Foto: REUTERS/Simon Newman

Von einer besonderen Beziehung Darwins zu Island ist nichts bekannt. Und doch glauben dort immerhin 85 Prozent, dass sich der Mensch aus anderen Lebewesen heraus entwickelt hat. Das ist weltweit Spitze. Am anderen Ende des Spektrums steht Ägypten, dort akzeptieren gerade einmal acht Prozent der Menschen die Evolutionstheorie.

Seit ihrer ersten Formulierung vor 150 Jahren führte Charles Darwins Lehre immer ein Doppelleben: als wissenschaftliche Theorie und als Herausforderung einer traditionellen Weltsicht, die den Menschen als Krone der Schöpfung begreift.

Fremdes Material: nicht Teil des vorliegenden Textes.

-- the invariant-carrying main lemma: A's de-dup of the kept list equals B's counting pass
theorem main_lemma : ∀ (l : List (Int × Int)) (sA sB : PySem.Set Int) (r : PySem.Dict Int Int),
    (∀ c, c ∉ SPECIALS → (c ∈ sA ↔ c ∈ sB)) →
    (∀ c, c ∈ SPECIALS → c ∈ sA → c ∉ l.map Prod.snd) →
    (∀ c, c ∈ SPECIALS → r.getD c 0 = ((l.map Prod.snd).count c : Int)) →
    ded sA (kl l) = bgo sB r l := by
  intro l
  induction l with
  | nil => intro sA sB r _ _ _; simp [kl, ded, bgo]
  | cons ic l ih =>
    intro sA sB r hns hsp hr
    have hsp' : ∀ c, c ∈ SPECIALS → c ∈ sA → c ∉ l.map Prod.snd := by
      intro c hc hmem h
      exact hsp c hc hmem (List.mem_cons.2 (Or.inr h))
    simp only [kl, bgo]
    by_cases hs : ic.2 ∈ SPECIALS
    · -- special codepoint
      have hrc : r.getD ic.2 0 = ((l.map Prod.snd).count ic.2 : Int) + 1 := by
        rw [hr _ hs]
        simp only [List.map_cons, List.count_cons_self]
        push_cast
        ring
      have hr' : ∀ c, c ∈ SPECIALS →
          (r.insert ic.2 (r.getD ic.2 0 - 1)).getD c 0 = ((l.map Prod.snd).count c : Int) := by
        intro c hc
        by_cases hceq : c = ic.2
        · subst hceq
          rw [PySem.Dict.getD_insert_self, hrc]
          ring
        · rw [PySem.Dict.getD_insert_of_ne _ _ _ hceq, hr c hc]
          have hne : ¬ ic.2 = c := fun h => hceq h.symm
          simp [hne]
      have hget' : (r.insert ic.2 (r.getD ic.2 0 - 1)).getD ic.2 0 =
          ((l.map Prod.snd).count ic.2 : Int) := hr' _ hs
      rw [if_pos hs]
      by_cases hlater : ic.2 ∈ l.map Prod.snd
      · -- a later occurrence exists: both drop this entry
        have hcne : ((l.map Prod.snd).count ic.2 : Int) ≠ 0 := by
          have h1 : (l.map Prod.snd).count ic.2 ≠ 0 := by
            intro h0
            exact (List.count_eq_zero.1 h0) hlater
          exact_mod_cast h1
        rw [if_pos ⟨hs, hlater⟩, if_neg (by rw [hget']; exact hcne)]
        exact ih sA sB _ hns hsp' hr'
      · -- last occurrence: both keep this entry
        have hkeep : (r.insert ic.2 (r.getD ic.2 0 - 1)).getD ic.2 0 = 0 := by
          rw [hget']
          exact_mod_cast (List.count_eq_zero.2 hlater)
        rw [if_neg (fun h => hlater h.2), if_pos hkeep]
        simp only [ded]
        have hnotinA : ic.2 ∉ sA := fun h => hsp _ hs h (List.mem_cons.2 (Or.inl rfl))
        rw [if_pos (by simp [hnotinA] : PySem.Set.contains sA ic.2 = false)]
        congr 1
        refine ih _ sB _ ?_ ?_ hr'
        · intro c hc
          rw [PySem.Set.mem_add]
          constructor
          · rintro (h | h)
            · exact (hns c hc).1 h
            · exact absurd hs (h ▸ hc)
          · exact fun h => Or.inl ((hns c hc).2 h)
        · intro c hc hmem
          rcases (PySem.Set.mem_add sA ic.2 c).1 hmem with h | h
          · exact hsp' c hc h
          · rw [h]; exact hlater
    · -- non-special codepoint: kept by the first pass; first-occurrence rule on both sides
      rw [if_neg (fun h => hs h.1), if_neg hs]
      simp only [ded]
      have hiff : ic.2 ∈ sA ↔ ic.2 ∈ sB := hns _ hs
      have hcnt : ∀ c, c ∈ SPECIALS → r.getD c 0 = ((l.map Prod.snd).count c : Int) := by
        intro c hc
        rw [hr c hc]
        have hne : c ≠ ic.2 := fun h => hs (h ▸ hc)
        have hne' : ¬ ic.2 = c := fun h => hne h.symm
        simp [hne']
      by_cases hin : ic.2 ∈ sB
      · have hinA : ic.2 ∈ sA := hiff.2 hin
        rw [if_neg (by simp [hinA] : ¬ (PySem.Set.contains sA ic.2 = false)),
          if_neg (by simp [hin] : ¬ (PySem.Set.contains sB ic.2 = false))]
        exact ih sA sB r hns hsp' hcnt
      · have hinA : ic.2 ∉ sA := fun h => hin (hiff.1 h)
        rw [if_pos (by simp [hinA] : PySem.Set.contains sA ic.2 = false),
          if_pos (by simp [hin] : PySem.Set.contains sB ic.2 = false)]
        congr 1
        refine ih _ _ _ ?_ ?_ hcnt
        · intro c hc
          rw [PySem.Set.mem_add, PySem.Set.mem_add, hns c hc]
        · intro c hc hmem
          rcases (PySem.Set.mem_add sA ic.2 c).1 hmem with h | h
          · exact hsp' c hc h
          · rw [h] at hc; exact absurd hc hs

Längst ist die Evolutionstheorie so gut belegt, dass kein vernünftiger Mensch daran zweifeln dürfte. Aber das Bedürfnis nach Sinn und der Widerwillen gegen einen vermeintlich blind regierenden Zufall sind stärker als die umfassendste Beweiskette. Und so wurde die "Affentheorie" von Anfang an zum Spielball weltanschaulicher Scharmützel.

Seit dem Fall des Eisernen Vorhangs und der sich beschleunigenden Globalisierung hat sich die ideologische Polarisierung sogar noch verschärft. Im "Mutterland" des Kreationismus, den USA, haben sich zwischen 1985 und 2005 die Gewichte zwischen den Evolutionsgegnern und -befürwortern rein numerisch nur wenig verschoben haben (jeweils etwa vierzig Prozent). Neu ist die enorme Politisierung: Die Korrelation zwischen Kreationisten und der Anhängerschaft der republikanischen Partei ist sehr hoch (Jon D. Miller et al., Science 313, 765f.).

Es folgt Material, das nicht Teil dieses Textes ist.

-- pv_equiv track=rewrite | github.com/dmi-try/etudes | python/2048.py | merge_field
-- ===== SOURCE A (Python) =====
-- def merge_field(field):
-- 	new_field = []
-- 	while field:
-- 		n = field[0]
-- 		field.remove(n)
-- 		if n in field:
-- 			field.remove(n)
-- 			new_field.append(n*2)
-- 		else:
-- 			new_field.append(n)
-- 	return new_field
-- ===== SOURCE B (Python) =====
-- def merge_field(field):
--     # One pass with occurrence counters (A scans and removes from the list, O(n^2));
--     # unlike A, does not mutate `field`.
--     cnt = {}
--     for x in field:
--         cnt[x] = cnt.get(x, 0) + 1
--     new_field = []
--     seen = {}
--     for x in field:
--         k = seen.get(x, 0) + 1
--         seen[x] = k
--         if k % 2 == 1:
--             new_field.append(x * 2 if k < cnt[x] else x)
--     return new_field
-- ===== Notes on version B (the rewrite author's own statement) =====
-- stated objective: faster
-- what changed: A repeatedly scans and removes matching elements from the list (list.remove / 'in' inside a while loop, quadratic); B makes one counting pass to get totals and one pass with a seen-counter, emitting each odd occurrence (doubled when a partner remains) with no list mutation or rescans.
import Mathlib
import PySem

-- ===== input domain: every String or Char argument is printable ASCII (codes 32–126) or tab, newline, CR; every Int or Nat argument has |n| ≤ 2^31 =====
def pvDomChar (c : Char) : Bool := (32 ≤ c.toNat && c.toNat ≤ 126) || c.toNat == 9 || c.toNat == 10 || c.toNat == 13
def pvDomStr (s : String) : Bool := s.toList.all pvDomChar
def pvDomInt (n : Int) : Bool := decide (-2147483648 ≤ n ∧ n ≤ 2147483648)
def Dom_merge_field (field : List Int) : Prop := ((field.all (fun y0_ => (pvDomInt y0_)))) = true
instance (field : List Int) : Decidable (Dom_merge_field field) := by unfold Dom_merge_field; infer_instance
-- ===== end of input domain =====

-- B replaces A's quadratic scan-and-remove loop by a single counting pass; equivalence is about
-- the RETURN value only (the Python A empties its argument list in place, B does not mutate it).

-- ===== PORT A =====
-- A's while loop: n = field[0]; field.remove(n) removes the head itself; a later
-- `field.remove(n)` with `n in field` is exactly `List.erase` (first matching element).
def merge_field_loop (field new_field : List Int) : List Int :=
  match field with
  | [] => new_field
  | n :: rest =>
      if n ∈ rest then merge_field_loop (rest.erase n) (new_field ++ [n * 2])
      else merge_field_loop rest (new_field ++ [n])
termination_by field.length
decreasing_by
  · have h : (rest.erase n).length ≤ rest.length := List.length_erase_le
    simp; omega
  · simp

def merge_field (field : List Int) : List Int := merge_field_loop field []

-- ===== PORT B =====
-- cnt = {}; for x in field: cnt[x] = cnt.get(x, 0) + 1
def merge_field_cnt (field : List Int) : PySem.Dict Int Int :=
  field.foldl (fun d x => d.insert x (d.getD x 0 + 1)) PySem.Dict.empty

def merge_field_alt (field : List Int) : List Int :=
  let cnt := merge_field_cnt field
  (field.foldl
    (fun (s : PySem.Dict Int Int × List Int) x =>
      let k := s.1.getD x 0 + 1
      let seen := s.1.insert x k
      if PySem.Int.mod k 2 = 1 then
        (seen, s.2 ++ [if k < cnt.getD x 0 then x * 2 else x])
      else (seen, s.2))
    (PySem.Dict.empty, [])).2

-- ===== PRECONDITION & SPEC =====
def Spec_merge_field (field : List Int) (out : List Int) : Prop := out = merge_field_alt field
instance (field : List Int) (out : List Int) : Decidable (Spec_merge_field field out) := by unfold Spec_merge_field; infer_instance

-- ===== CLAIM (what is proved, stated in full; the proofs are below) =====
def Claim_equal_merge_field : Prop := ∀ (field : List Int), Dom_merge_field field → Spec_merge_field field (merge_field field)

-- ===== LEMMAS AND PROOFS =====

-- Abstract form of B's second loop: τ = total counts, σ = seen-so-far counts (as functions).
def hB (τ : Int → Int) : List Int → (Int → Int) → List Int
  | [], _ => []
  | x :: t, σ =>
      (if PySem.Int.mod (σ x + 1) 2 = 1 then
        [if σ x + 1 < τ x then x * 2 else x] else [])
      ++ hB τ t (fun y => if y = x then σ x + 1 else σ y)

-- The pure spec A's loop computes (cons form of the accumulator loop).
def coreA (field : List Int) : List Int :=
  match field with
  | [] => []
  | n :: rest =>
      if n ∈ rest then n * 2 :: coreA (rest.erase n)
      else n :: coreA rest
termination_by field.length
decreasing_by
  · have h : (rest.erase n).length ≤ rest.length := List.length_erase_le
    simp; omega
  · simp

theorem merge_field_loop_eq (field acc : List Int) :
    merge_field_loop field acc = acc ++ coreA field := by
  induction field using coreA.induct generalizing acc with
  | case1 => simp [merge_field_loop, coreA]
  | case2 n rest h ih =>
      rw [merge_field_loop, coreA]; simp only [h, if_pos]
      rw [ih]; simp
  | case3 n rest h ih =>
      rw [merge_field_loop, coreA]; simp only [h, if_false]
      rw [ih]; simp

-- Parity/offset invariance: if σ and τ are both shifted by the same even amount on every
-- element of t, the emitted list is unchanged.
theorem hB_shift (t : List Int) (τ τ' σ σ' : Int → Int) (c : Int → Int)
    (h : ∀ x ∈ t, σ x = σ' x + 2 * c x ∧ τ x = τ' x + 2 * c x) :
    hB τ t σ = hB τ' t σ' := by
  induction t generalizing σ σ' with
  | nil => rfl
  | cons x t ih =>
      obtain ⟨hσ, hτ⟩ := h x (by simp)
      have emod : ∀ a : Int, PySem.Int.mod a 2 = a % 2 := fun a =>
        PySem.Int.mod_eq_emod_of_pos (by norm_num)
      have hpar : PySem.Int.mod (σ x + 1) 2 = PySem.Int.mod (σ' x + 1) 2 := by
        rw [emod, emod]; omega
      have hlt : (σ x + 1 < τ x) ↔ (σ' x + 1 < τ' x) := by omega
      rw [hB, hB]
      simp only [hpar, hlt]
      congr 1
      apply ih
      intro y hy
      by_cases hyx : y = x
      · subst hyx
        exact ⟨by omega, (h y (by simp)).2⟩
      · simpa [hyx] using h y (by simp [hy])

theorem hB_append (τ : Int → Int) (a b : List Int) (σ : Int → Int) :
    hB τ (a ++ b) σ = hB τ a σ ++ hB τ b (fun y => σ y + (a.count y : Int)) := by
  induction a generalizing σ with
  | nil => simp [hB]
  | cons x t ih =>
      simp only [List.cons_append, hB]
      rw [ih, List.append_assoc]
      congr 2
      apply hB_shift _ _ _ _ _ (fun _ => 0)
      intro y hy
      refine ⟨?_, by ring⟩
      by_cases hyx : y = x
      · subst hyx; simp; omega
      · simp [hyx, Ne.symm hyx]

-- The tail of A's merging step: after the leading n is merged with the first later n
-- (rest = l₁ ++ n :: l₂), the remaining pass over l₁ ++ n :: l₂ with seen{n}=1 skips that n
-- and behaves like a fresh pass over l₁ ++ l₂.
theorem hB_tail (n : Int) (l₁ l₂ : List Int) (hn₁ : n ∉ l₁) :
    hB (fun x => (((l₁ ++ l₂).count x : Nat) : Int)) (l₁ ++ l₂) (fun _ => 0)
    = hB (fun x => (((n :: (l₁ ++ n :: l₂)).count x : Nat) : Int)) (l₁ ++ n :: l₂)
        (fun y => if y = n then (0:Int) + 1 else 0) := by
  have hcnt1 : l₁.count n = 0 := List.count_eq_zero_of_not_mem hn₁
  rw [hB_append, hB_append, hB]
  have hmid : ¬ (PySem.Int.mod ((if n = n then (0:Int) + 1 else 0) + (l₁.count n : Int) + 1) 2 = 1) := by
    have emod : ∀ a : Int, PySem.Int.mod a 2 = a % 2 := fun a =>
      PySem.Int.mod_eq_emod_of_pos (by norm_num)
    simp [hcnt1]
  rw [if_neg hmid, List.nil_append]
  congr 1
  · apply hB_shift _ _ _ _ _ (fun _ => 0)
    intro y hy
    have hyn : y ≠ n := fun h => hn₁ (h ▸ hy)
    refine ⟨by simp [hyn], ?_⟩
    simp [List.count_append, Ne.symm hyn]
  · apply hB_shift _ _ _ _ _ (fun y => if y = n then -1 else 0)
    intro y hy
    by_cases hyn : y = n
    · subst hyn
      refine ⟨by simp [hcnt1], ?_⟩
      simp [List.count_append, hcnt1]
      ring
    · refine ⟨by simp [hyn], ?_⟩
      simp [hyn, List.count_append, Ne.symm hyn]

-- A's recursion computes exactly B's counting pass.
theorem coreA_eq (field : List Int) :
    coreA field = hB (fun x => (field.count x : Int)) field (fun _ => 0) := by
  induction field using coreA.induct with
  | case1 => rw [coreA]; rfl
  | case2 n rest hmem ih =>
      rw [coreA, if_pos hmem, hB]
      have hc : (0:Int) + 1 < ((n :: rest).count n : Int) := by
        have h1 : 1 ≤ rest.count n := List.one_le_count_iff.mpr hmem
        simp [List.count_cons_self]; omega
      rw [if_pos (show PySem.Int.mod ((0:Int)+1) 2 = 1 by decide), if_pos hc, ih]
      rw [List.singleton_append]
      congr 1
      obtain ⟨l₁, l₂, hn₁, hrest, herase⟩ := List.exists_erase_eq hmem
      rw [herase, hrest]
      exact hB_tail n l₁ l₂ hn₁
  | case3 n rest hmem ih =>
      rw [coreA, if_neg hmem, hB]
      have hc : ¬ ((0:Int) + 1 < ((n :: rest).count n : Int)) := by
        have h0 : rest.count n = 0 := List.count_eq_zero_of_not_mem hmem
        simp [List.count_cons_self, h0]
      rw [if_pos (show PySem.Int.mod ((0:Int)+1) 2 = 1 by decide), if_neg hc, ih]
      rw [List.singleton_append]
      congr 1
      apply hB_shift _ _ _ _ _ (fun _ => 0)
      intro y hy
      have hyn : y ≠ n := fun h => hmem (h ▸ hy)
      refine ⟨by simp [hyn], ?_⟩
      simp [Ne.symm hyn]

-- B's fold equals hB starting from any seen-dictionary (step function written let-free).
theorem fold_eq_hB (cnt : PySem.Dict Int Int) (l : List Int) (seen : PySem.Dict Int Int)
    (acc : List Int) :
    (l.foldl
      (fun (s : PySem.Dict Int Int × List Int) x =>
        if PySem.Int.mod (s.1.getD x 0 + 1) 2 = 1 then
          (s.1.insert x (s.1.getD x 0 + 1), s.2 ++ [if s.1.getD x 0 + 1 < cnt.getD x 0 then x * 2 else x])
        else (s.1.insert x (s.1.getD x 0 + 1), s.2))
      (seen, acc)).2
    = acc ++ hB (fun x => cnt.getD x 0) l (fun y => seen.getD y 0) := by
  induction l generalizing seen acc with
  | nil => simp [hB]
  | cons x t ih =>
      rw [List.foldl_cons]
      have hupd : (fun y => (seen.insert x (seen.getD x 0 + 1)).getD y 0)
           = (fun y => if y = x then seen.getD x 0 + 1 else seen.getD y 0) := by
        funext y; rw [PySem.Dict.getD_insert]
      by_cases h : PySem.Int.mod (seen.getD x 0 + 1) 2 = 1
      · rw [show (if PySem.Int.mod ((seen, acc).1.getD x 0 + 1) 2 = 1 then
              ((seen, acc).1.insert x ((seen, acc).1.getD x 0 + 1),
                (seen, acc).2 ++ [if (seen, acc).1.getD x 0 + 1 < cnt.getD x 0 then x * 2 else x])
            else ((seen, acc).1.insert x ((seen, acc).1.getD x 0 + 1), (seen, acc).2))
            = (seen.insert x (seen.getD x 0 + 1), acc ++ [if seen.getD x 0 + 1 < cnt.getD x 0 then x * 2 else x])
            from by rw [if_pos h]]
        rw [ih, hupd, hB, if_pos h]
        simp
      · rw [show (if PySem.Int.mod ((seen, acc).1.getD x 0 + 1) 2 = 1 then
              ((seen, acc).1.insert x ((seen, acc).1.getD x 0 + 1),
                (seen, acc).2 ++ [if (seen, acc).1.getD x 0 + 1 < cnt.getD x 0 then x * 2 else x])
            else ((seen, acc).1.insert x ((seen, acc).1.getD x 0 + 1), (seen, acc).2))
            = (seen.insert x (seen.getD x 0 + 1), acc)
            from by rw [if_neg h]]
        rw [ih, hupd, hB, if_neg h]
        simp

theorem merge_field_alt_eq (field : List Int) :
    merge_field_alt field = hB (fun x => (field.count x : Int)) field (fun _ => 0) := by
  unfold merge_field_alt
  dsimp only
  rw [fold_eq_hB]
  have hcnt : ∀ x, (merge_field_cnt field).getD x 0 = (field.count x : Int) := by
    intro x
    unfold merge_field_cnt
    rw [PySem.Dict.foldl_insert_getD_add_one_eq_counter, PySem.Dict.getD_counter]
  simp only [hcnt, PySem.Dict.getD_empty, List.nil_append]

-- ===== VERDICT (by name: the statement is the Claim_ definition above) =====
theorem merge_field_spec : Claim_equal_merge_field := by
  intro field _
  unfold Spec_merge_field
  rw [merge_field_alt_eq, merge_field, merge_field_loop_eq, List.nil_append, coreA_eq]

Das durch den Kollaps des Kommunismus 1989 entstandene ideologische Vakuum in Osteuropa nutzten bibeltreue Evangelikale ebenso wie die orthodoxe und die katholische Kirche. Und so ist die Akzeptanzrate der Evolutionstheorie in Osteuropa deutlich niedriger als in Nord- und Westeuropa. In den letzten Jahren gehörte es gar zum guten Ton mancher konservativer Politiker, auf die Evolutionstheorie zu schimpfen.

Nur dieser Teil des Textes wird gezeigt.